Mamuju, 8enam.com.-Pemerintah Provinsi Sulawesi Barat (Pemprov Sulbar) tidak ingin main-main dalam menyusun program kerja ke depan. Guna memastikan seluruh kebijakan berjalan akurat dan benar-benar menyentuh kebutuhan masyarakat, Pemprov Sulbar kini tengah bergerak cepat mematangkan tata kelola data sektoral secara kolaboratif.
Langkah strategis ini menjadi fondasi utama dalam penyusunan draf akhir Rencana Kerja Pemerintah Daerah (RKPD). Tidak bergerak sendiri, Pemprov Sulbar merangkul berbagai pemangku kepentingan krusial, termasuk Badan Pusat Statistik (BPS).
Percepatan koordinasi ini merupakan tindak lanjut langsung dari instruksi Gubernur Sulawesi Barat, Suhardi Duka (SDK). Pria yang akrab disapa SDK itu menegaskan bahwa validitas data sektoral adalah “kunci pembuka” dalam merumuskan perencanaan pembangunan yang efektif.
Menyikapi arahan tersebut, Kepala Dinas Komunikasi, Informatika, Persandian, dan Statistik (KominfoSS) Sulbar, Muhammad Ridwan Djafar, turun langsung mengawal rapat pembahasan RKPD yang digelar di Kantor Bapperida Sulbar, Selasa (19/05/2026).
Bye Data Ganda!
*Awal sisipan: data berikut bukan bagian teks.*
-- pv_equiv track=rewrite | github.com/AshokVivek/Products | bank-connect-quality/fsm_lambdas/library/fitz_functions.py | removeduplicates_from_name_double_occurances
-- ===== SOURCE A (Python) =====
-- def removeduplicates_from_name_double_occurances(name):
--     # RAM RAM KUMAR KUMAR -> RAM KUMAR
--
--     modified_list = []
--     splitted = name.split(" ")
--     if(len(splitted)%2)==0:
--         for i in range(0,len(splitted),2):
--             if splitted[i]==splitted[i+1]:
--                 modified_list.append(splitted[i])
--             else:
--                 return name
--     else:
--         return name
--
--     return " ".join(modified_list)
-- ===== SOURCE B (Python) =====
-- def removeduplicates_from_name_double_occurances(name):
--     splitted = name.split(" ")
--     evens = [w for i, w in enumerate(splitted) if i % 2 == 0]
--     odds = [w for i, w in enumerate(splitted) if i % 2 == 1]
--     if evens == odds:
--         return " ".join(evens)
--     return name
-- ===== Notes on version B (the rewrite author's own statement) =====
-- stated objective: simpler
-- what changed: Replaces the even-length guard plus index-pair loop with early return by partitioning the tokens into even- and odd-position lists and one whole-list equality test (odd length falls out as a length mismatch).
import Mathlib
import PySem

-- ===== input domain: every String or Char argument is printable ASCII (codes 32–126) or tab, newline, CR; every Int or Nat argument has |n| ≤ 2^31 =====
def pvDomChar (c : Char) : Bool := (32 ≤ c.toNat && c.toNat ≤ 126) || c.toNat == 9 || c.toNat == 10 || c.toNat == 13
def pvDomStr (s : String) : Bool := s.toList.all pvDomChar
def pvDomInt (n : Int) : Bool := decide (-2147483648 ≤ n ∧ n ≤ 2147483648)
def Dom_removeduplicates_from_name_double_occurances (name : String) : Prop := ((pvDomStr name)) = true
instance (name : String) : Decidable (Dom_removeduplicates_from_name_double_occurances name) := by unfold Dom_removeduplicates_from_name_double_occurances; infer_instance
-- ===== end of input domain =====

-- B replaces A's even-length guard and index-pair loop (early return) by a parity partition
-- of the tokens and one whole-list equality test — simpler decomposition, same O(n) cost.


-- ===== PORT A =====
-- name.split(" "): split? is some for the nonempty separator " ", so .getD [] is exact.
-- the 'for i in range(0, len(splitted), 2)' loop with early return, as the obvious
-- structural recursion on the index; splitted[i]/splitted[i+1] via getD "" is exact here
-- because the loop only runs under the even-length guard, so i and i+1 are in range.
def pvLoopA (splitted : List String) (i : Nat) (modified : List String) : Option (List String) :=
  if i < splitted.length then
    if splitted.getD i "" = splitted.getD (i + 1) "" then
      pvLoopA splitted (i + 2) (modified ++ [splitted.getD i ""])
    else none
  else some modified
termination_by splitted.length - i

def removeduplicates_from_name_double_occurances (name : String) : String :=
  let splitted := (PySem.Str.split? name " ").getD []
  if splitted.length % 2 = 0 then
    match pvLoopA splitted 0 [] with
    | some modified_list => PySem.Str.join " " modified_list
    | none => name
  else name

-- ===== PORT B =====
def removeduplicates_from_name_double_occurances_alt (name : String) : String :=
  let splitted := (PySem.Str.split? name " ").getD []
  let evens := ((PySem.List.enumerate splitted 0).filter (fun p => p.1 % 2 = 0)).map (fun p => p.2)
  let odds := ((PySem.List.enumerate splitted 0).filter (fun p => p.1 % 2 = 1)).map (fun p => p.2)
  if evens = odds then PySem.Str.join " " evens else name

-- ===== PRECONDITION & SPEC =====
def Spec_removeduplicates_from_name_double_occurances (name : String) (out : String) : Prop := out = removeduplicates_from_name_double_occurances_alt name
instance (name : String) (out : String) : Decidable (Spec_removeduplicates_from_name_double_occurances name out) := by unfold Spec_removeduplicates_from_name_double_occurances; infer_instance

-- ===== CLAIM (what is proved, stated in full; the proofs are below) =====
def Claim_equal_removeduplicates_from_name_double_occurances : Prop := ∀ (name : String), Dom_removeduplicates_from_name_double_occurances name → Spec_removeduplicates_from_name_double_occurances name (removeduplicates_from_name_double_occurances name)

-- ===== LEMMAS AND PROOFS =====

-- proof-side characterisation: the even- and odd-position sublists
def pvEv : List String → List String
  | [] => []
  | [a] => [a]
  | a :: _ :: t => a :: pvEv t

def pvOd : List String → List String
  | [] => []
  | [_] => []
  | _ :: b :: t => b :: pvOd t

theorem pvEv_filter (l : List String) : ∀ (s : Int), s % 2 = 0 →
    ((PySem.List.enumerate l s).filter (fun p => p.1 % 2 = 0)).map (fun p => p.2) = pvEv l := by
  induction l using pvEv.induct with
  | case1 => intro s hs; simp [PySem.List.enumerate, pvEv]
  | case2 a =>
    intro s hs
    have hd0 : (2:Int) ∣ s := Int.dvd_of_emod_eq_zero hs
    simp [PySem.List.enumerate, pvEv, hd0]
  | case3 a b t ih =>
    intro s hs
    have hd0 : (2:Int) ∣ s := Int.dvd_of_emod_eq_zero hs
    have hd1 : ¬ (2:Int) ∣ (s + 1) := by omega
    have h2 : (s + 1 + 1) % 2 = 0 := by omega
    simp [PySem.List.enumerate, pvEv, hd0, hd1]
    simpa using ih _ h2

theorem pvOd_filter (l : List String) : ∀ (s : Int), s % 2 = 0 →
    ((PySem.List.enumerate l s).filter (fun p => p.1 % 2 = 1)).map (fun p => p.2) = pvOd l := by
  induction l using pvOd.induct with
  | case1 => intro s hs; simp [PySem.List.enumerate, pvOd]
  | case2 a => intro s hs; simp [PySem.List.enumerate, pvOd]; omega
  | case3 a b t ih =>
    intro s hs
    have h0 : s % 2 ≠ 1 := by omega
    have h1 : (s + 1) % 2 = 1 := by omega
    have h2 : (s + 1 + 1) % 2 = 0 := by omega
    simp [PySem.List.enumerate, pvOd, h0, h1, ih _ h2]

theorem pvEv_length (l : List String) : (pvEv l).length = (l.length + 1) / 2 := by
  induction l using pvEv.induct with
  | case1 => simp [pvEv]
  | case2 a => simp [pvEv]
  | case3 a b t ih => simp [pvEv, ih]; omega

theorem pvOd_length (l : List String) : (pvOd l).length = l.length / 2 := by
  induction l using pvOd.induct with
  | case1 => simp [pvOd]
  | case2 a => simp [pvOd]
  | case3 a b t ih => simp [pvOd, ih]; omega

theorem pvLoopA_eq (l : List String) : ∀ (n i : Nat) (m : List String),
    l.length - i = n → n % 2 = 0 → i ≤ l.length →
    pvLoopA l i m =
      if pvEv (l.drop i) = pvOd (l.drop i) then some (m ++ pvEv (l.drop i)) else none := by
  intro n
  induction n using Nat.strong_induction_on with
  | _ n ih =>
    intro i m hn hpar hile
    by_cases hlt : i < l.length
    · have h2 : 2 ≤ n := by omega
      have hi1 : i + 1 < l.length := by omega
      have hd : l.drop i = l[i] :: l[i+1] :: l.drop (i + 2) := by
        rw [List.drop_eq_getElem_cons hlt, List.drop_eq_getElem_cons hi1]
      have hgi : l.getD i "" = l[i] := List.getD_eq_getElem l "" hlt
      have hgi1 : l.getD (i + 1) "" = l[i+1] := List.getD_eq_getElem l "" hi1
      rw [pvLoopA, if_pos hlt, hgi, hgi1, hd]
      have hrec := ih (n - 2) (by omega) (i + 2) (m ++ [l[i]]) (by omega) (by omega) (by omega)
      by_cases heq : l[i] = l[i+1]
      · rw [if_pos heq, hrec]
        simp only [pvEv, pvOd]
        by_cases ht : pvEv (l.drop (i + 2)) = pvOd (l.drop (i + 2))
        · rw [if_pos ht, if_pos (by rw [heq, ht])]
          simp
        · rw [if_neg ht, if_neg (by simp [ht])]
      · rw [if_neg heq]
        simp only [pvEv, pvOd]
        rw [if_neg (by simp [heq])]
    · have hi : i = l.length := by omega
      rw [pvLoopA, if_neg hlt]
      simp [hi, List.drop_length, pvEv, pvOd]

theorem pvOdd_ne (l : List String) (h : l.length % 2 = 1) : pvEv l ≠ pvOd l := by
  intro he
  have := congrArg List.length he
  rw [pvEv_length, pvOd_length] at this
  omega

-- ===== VERDICT (by name: the statement is the Claim_ definition above) =====
theorem removeduplicates_from_name_double_occurances_spec : Claim_equal_removeduplicates_from_name_double_occurances := by
  intro name _
  unfold Spec_removeduplicates_from_name_double_occurances
  unfold removeduplicates_from_name_double_occurances removeduplicates_from_name_double_occurances_alt
  set l := (PySem.Str.split? name " ").getD [] with hl
  simp only [pvEv_filter l 0 rfl, pvOd_filter l 0 rfl]
  by_cases hpar : l.length % 2 = 0
  · rw [if_pos hpar]
    rw [pvLoopA_eq l l.length 0 [] (by omega) (by omega) (by omega)]
    simp only [List.drop_zero]
    by_cases he : pvEv l = pvOd l
    · rw [if_pos he, if_pos he]; simp
    · rw [if_neg he, if_neg he]
  · rw [if_neg hpar, if_neg (pvOdd_ne l (by omega))]
-- pv_equiv track=rewrite | github.com/parklab/HiNT | HiNT/getBPfromChimericReads.py | singleSide_clip_pos_calculation
-- ===== SOURCE A (Python) =====
-- def singleSide_clip_pos_calculation(m_clip_pos_forward,m_clip_pos_reverse,window_size=10):
-- 	#clip_pos_a and clip_pos_b will be validated only when reads that chimeric in chr1~chr8 has such clip pos, and reads that chimeric in chr8~chr1 have such clip position too.
-- 	clip_Pos_statistics = {}
--
-- 	forward_keys = list(m_clip_pos_forward.keys())
-- 	reverse_keys = list(m_clip_pos_reverse.keys())
-- 	for i in range(len(forward_keys)):
-- 		posa,posb = forward_keys[i]
-- 		t = 0
-- 		for j in range(-window_size,window_size+1):
-- 			temp_posa = posa + j
-- 			for l in range(-window_size,window_size+1):
-- 				temp_posb = posb + l
-- 				temp_pos = (temp_posa,temp_posb)
-- 				if temp_pos in reverse_keys:
-- 					t += 1
-- 					if temp_pos not in clip_Pos_statistics:
-- 						clip_Pos_statistics[temp_pos] = [m_clip_pos_forward[(posa,posb)],m_clip_pos_reverse[temp_pos],m_clip_pos_forward[(posa,posb)]+m_clip_pos_reverse[temp_pos]]
-- 					else:
-- 						clip_Pos_statistics[temp_pos] = [x + y for x,y in zip(clip_Pos_statistics[temp_pos], [m_clip_pos_forward[(posa,posb)],m_clip_pos_reverse[temp_pos],m_clip_pos_forward[(posa,posb)]+m_clip_pos_reverse[temp_pos]])]
-- 		if t == 0:
-- 			if (posa, posb) not in clip_Pos_statistics:
-- 				clip_Pos_statistics[(posa,posb)] = [m_clip_pos_forward[(posa,posb)],0,m_clip_pos_forward[(posa,posb)]+0]
-- 			else:
-- 				clip_Pos_statistics[(posa,posb)] = [x + y for x,y in zip(clip_Pos_statistics[(posa,posb)], [m_clip_pos_forward[(posa,posb)],0,m_clip_pos_forward[(posa,posb)]+0])]
--
-- 	for i in range(len(reverse_keys)):
-- 		posa,posb = reverse_keys[i]
-- 		m = 0
-- 		for j in range(-window_size,window_size+1):
-- 			temp_posa = posa + j
-- 			for l in range(-window_size,window_size+1):
-- 				temp_posb = posb + l
-- 				temp_pos = (temp_posa,temp_posb)
-- 				if temp_pos in forward_keys:
-- 					m += 1
-- 					pass
-- 		if m == 0:
-- 			if (posa,posb) not in clip_Pos_statistics:
-- 				clip_Pos_statistics[(posa,posb)] = [0, m_clip_pos_reverse[(posa,posb)], m_clip_pos_reverse[(posa,posb)]+0]
-- 			else:
-- 				clip_Pos_statistics[(posa,posb)] = [x + y for x,y in zip(clip_Pos_statistics[(posa,posb)], [0,m_clip_pos_reverse[(posa,posb)],m_clip_pos_reverse[(posa,posb)]+0])]
--
-- 	return clip_Pos_statistics
-- ===== SOURCE B (Python) =====
-- def singleSide_clip_pos_calculation(m_clip_pos_forward, m_clip_pos_reverse, window_size=10):
--     # Scan the actual reverse/forward keys with a Chebyshev-distance test instead of
--     # enumerating the whole (2W+1)^2 offset grid and probing list membership.
--     clip_Pos_statistics = {}
--
--     def _add(key, vec):
--         if key in clip_Pos_statistics:
--             clip_Pos_statistics[key] = [x + y for x, y in zip(clip_Pos_statistics[key], vec)]
--         else:
--             clip_Pos_statistics[key] = vec
--
--     W = window_size
--     fkeys = list(m_clip_pos_forward.keys())
--     rkeys = list(m_clip_pos_reverse.keys())
--
--     for (posa, posb) in fkeys:
--         fv = m_clip_pos_forward[(posa, posb)]
--         matches = sorted(q for q in rkeys
--                          if abs(q[0] - posa) <= W and abs(q[1] - posb) <= W)
--         if not matches:
--             _add((posa, posb), [fv, 0, fv])
--         else:
--             for q in matches:
--                 rv = m_clip_pos_reverse[q]
--                 _add(q, [fv, rv, fv + rv])
--
--     for (posa, posb) in rkeys:
--         if not any(abs(p[0] - posa) <= W and abs(p[1] - posb) <= W for p in fkeys):
--             rv = m_clip_pos_reverse[(posa, posb)]
--             _add((posa, posb), [0, rv, rv])
--
--     return clip_Pos_statistics
-- ===== Notes on version B (the rewrite author's own statement) =====
-- stated objective: faster
-- what changed: Replaces the (2W+1)^2 offset-grid enumeration with list-membership probes by a direct scan of the real reverse/forward keys under a Chebyshev-distance test (|da|<=W and |db|<=W), sorting the per-forward-key matches to reproduce A's grid-lexicographic insertion order; Pre_ only excludes association lists whose reverse-side key pairs repeat, which cannot arise from a Python dict argument.
import Mathlib
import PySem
Sinkronisasi demi Kebijakan Objektif
Proses validasi dan sinkronisasi lintas sektor ini diposisikan sebagai tahapan wajib untuk mengawal arah kebijakan makro daerah. Dengan menyatukan basis data dari berbagai instansi, dokumen perencanaan yang dilahirkan diyakini akan jauh lebih objektif, akuntabel, dan bebas dari bias kepentingan.
Hasil akhirnya? Sebuah kebijakan yang mampu menjawab kebutuhan riil masyarakat di Bumi Manakarra. Selain sebagai instrumen teknis pembangunan, langkah integrasi ini merupakan jembatan formal dalam mengimplementasikan aturan perundang-undangan yang berlaku di tingkat nasional.
Menjalankan Mandat Permendagri
Kadis KominfoSS Sulbar, Ridwan Djafar, menjelaskan bahwa penyempurnaan dokumen ini memiliki landasan hukum baku yang wajib ditaati secara runut oleh pemerintah daerah.
”Langkah ini merupakan amanat dan tindak lanjut dari Permendagri Nomor 86 Tahun 2017. Aturan tersebut menegaskan bahwa perumusan rancangan akhir RKPD provinsi adalah proses krusial untuk menyempurnakan rancangan awal berdasarkan berita acara kesepakatan hasil Musrenbang RKPD provinsi,” terang Ridwan.
Gotong Royong Lintas OPD untuk Lompatan Sulbar
Melalui momentum rapat kerja di Kantor Bapperida Sulbar ini, seluruh pimpinan Organisasi Perangkat Daerah (OPD) teknis duduk bersama. Mereka menyisir, meramu, dan menyempurnakan draf akhir dokumen RKPD agar tidak ada program yang tumpang tindih.
Melalui integrasi satu data pembangunan ini, Pemprov Sulbar optimistis target-target capaian daerah dapat dieksekusi secara lebih terukur dan transparan. Langkah besar ini diharapkan mampu membawa lompatan kemajuan bagi kesejahteraan masyarakat Sulawesi Barat.